Any help would be appreciated.  

Godspeed.


----------



## Jason09 (Jan 3, 2009)

Hi,
Please try uninstalling the game using Revouninstaller and selecting the advanced feature. Can you also post the exact model of your sound card?


----------



## Sven2157 (Feb 10, 2009)

ForgedInStone said:


> Hello, TSF.
> 
> I installed Call of Duty 4, put the latest patches on, but when I try to start the game (MP), it crashes. Yes, in safe mode too.
> 
> ...


Unfortunately, uninstalling is a waste of time. :sigh: The game does it. IW refuses to address the issue and the COD4 community just has to live with it. I guess they are to busy making new games that don't work right, either.

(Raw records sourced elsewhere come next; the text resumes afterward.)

-- pv_equiv track=rewrite | github.com/NicolasTO2020/aps_onibus_credito_carbono | projeto_aps.py | Valor_Credito_A_Receber
-- ===== SOURCE A (Python) =====
-- def Valor_Credito_A_Receber(emissao_Total_dia):
--     credito = 0
--     emissao_Total_dia *= 365
--     while True:
--         if emissao_Total_dia >= 1000:
--             emissao_Total_dia -= 1000
--             credito += 1
--         elif emissao_Total_dia < 1000:
--             credito_Ano = credito * 365 # creditos a receber no período de 1 ano
--             break
--     return credito_Ano
-- ===== SOURCE B (Python) =====
-- def Valor_Credito_A_Receber(emissao_Total_dia):
--     emissao_ano = emissao_Total_dia * 365
--     credito = max(emissao_ano, 0) // 1000
--     return credito * 365
-- ===== Notes on version B (the rewrite author's own statement) =====
-- stated objective: faster
-- what changed: replaces the subtract-1000-in-a-loop counting with a closed-form integer division (clamped at 0, matching A's zero credits for sub-threshold or negative emission)
import Mathlib
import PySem

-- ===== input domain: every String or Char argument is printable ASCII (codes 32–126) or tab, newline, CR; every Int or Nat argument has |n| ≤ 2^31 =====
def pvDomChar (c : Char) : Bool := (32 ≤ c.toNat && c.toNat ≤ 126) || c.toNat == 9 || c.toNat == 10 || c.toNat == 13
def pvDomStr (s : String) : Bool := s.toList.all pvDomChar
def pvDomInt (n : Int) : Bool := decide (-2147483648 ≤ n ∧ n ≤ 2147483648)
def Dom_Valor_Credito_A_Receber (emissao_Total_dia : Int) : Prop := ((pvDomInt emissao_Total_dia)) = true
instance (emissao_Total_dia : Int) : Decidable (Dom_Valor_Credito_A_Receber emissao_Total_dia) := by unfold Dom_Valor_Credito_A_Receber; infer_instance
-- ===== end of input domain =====

-- B replaces A's subtract-1000 counting loop with a closed-form integer division (objective: faster, asymptotic).

-- ===== PORT A =====
-- A's `while True` loop: subtract 1000 and count while the remaining yearly emission is ≥ 1000.
def pvLoopA (emissao credito : Int) : Int :=
  if emissao ≥ 1000 then pvLoopA (emissao - 1000) (credito + 1)
  else credito * 365
termination_by emissao.toNat
decreasing_by omega

def Valor_Credito_A_Receber (emissao_Total_dia : Int) : Int :=
  pvLoopA (emissao_Total_dia * 365) 0

-- ===== PORT B =====
def Valor_Credito_A_Receber_alt (emissao_Total_dia : Int) : Int :=
  let emissao_ano := emissao_Total_dia * 365
  let credito := PySem.Int.floordiv (max emissao_ano 0) 1000
  credito * 365

-- ===== PRECONDITION & SPEC =====
def Spec_Valor_Credito_A_Receber (emissao_Total_dia : Int) (out : Int) : Prop := out = Valor_Credito_A_Receber_alt emissao_Total_dia
instance (emissao_Total_dia : Int) (out : Int) : Decidable (Spec_Valor_Credito_A_Receber emissao_Total_dia out) := by unfold Spec_Valor_Credito_A_Receber; infer_instance

-- ===== CLAIM (what is proved, stated in full; the proofs are below) =====
def Claim_equal_Valor_Credito_A_Receber : Prop := ∀ (emissao_Total_dia : Int), Dom_Valor_Credito_A_Receber emissao_Total_dia → Spec_Valor_Credito_A_Receber emissao_Total_dia (Valor_Credito_A_Receber emissao_Total_dia)

-- ===== LEMMAS AND PROOFS =====
theorem pvLoopA_eq (emissao credito : Int) :
    pvLoopA emissao credito = (credito + (max emissao 0) / 1000) * 365 := by
  fun_induction pvLoopA emissao credito with
  | case1 e c h ih =>
      rw [ih]
      have hmax : max (e - 1000) 0 = e - 1000 := by omega
      have hmax' : max e 0 = e := by omega
      rw [hmax, hmax']
      have : (e - 1000) / 1000 = e / 1000 - 1 := by omega
      rw [this]; ring
  | case2 e c h =>
      have : max e 0 / 1000 = 0 := by omega
      rw [this]; ring

-- ===== VERDICT (by name: the statement is the Claim_ definition above) =====
theorem Valor_Credito_A_Receber_spec : Claim_equal_Valor_Credito_A_Receber := by
  intro e _
  unfold Spec_Valor_Credito_A_Receber Valor_Credito_A_Receber Valor_Credito_A_Receber_alt
  rw [pvLoopA_eq]
  simp only []
  rw [PySem.Int.floordiv_eq_ediv_of_pos (by norm_num : (0:Int) < 1000)]
  ring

Original drivers for your Audio would most likely cause more problems. Driver updates are designed to be installed with Windows updates, as the point of the update is to fix programmatic errors and security isues. The best thing to do, is install the latest Video, Audio, Motherboard and Game Drivers/Service Packs/Patches.

I have found running the game as an administrator helps as well. Right-Click the MP Icon, and choose the "Advanced" button. Select the box next to "Run as Administrator", click "Apply" and then "OK".

Also make sure in your control panel -> Sound, that the box for "Allow applications to take exclusive control of this device" and "Give exclusive mode applicatons priority", are checked for both the Playback and Recording. You can find these check boxes by Right-Clicking your device and choosing properties, then click on the "Advanced" tab.

It will still happen, but hopefully less frequent.....

Good Luck...

=170= Sven2157


----------



## ForgedInStone (Mar 21, 2009)

Unfortunately, I can't find the option about applications using the device. 

Also, yes, I tried running it as administrator, didn't help.

Edit: I ran the game while Winamp was playing music! It worked! :laugh:


----------



## Sven2157 (Feb 10, 2009)

ForgedInStone said:


> Unfortunately, I can't find the option about applications using the device.
> 
> Also, yes, I tried running it as administrator, didn't help.
> 
> Edit: I ran the game while Winamp was playing music! It worked! :laugh:


One suggestion made by IW, is to uninstall your Audio drivers, and then let Windows Update install the Windows version drivers. You could try that. I have not personally done this, because COD4 is the only program that does this, and I actually use my Creative 7.1 Surround Speakers.

Besides, that game loads so fast, I can be back in in under 30 seconds. I can honestly say that I have never had the problem while playing; just loading and switching maps.... :4-dontkno

*** EDIT ***
You may also want to try to install the K-Lite CODEC pack for Windows 7; if Winamp stopped the crash, maybe it runs a different codec than the stock Windows one. K-Lite CODEC pack would install, several common Audio and Video codecs. Just a thought.... :tongue:


----------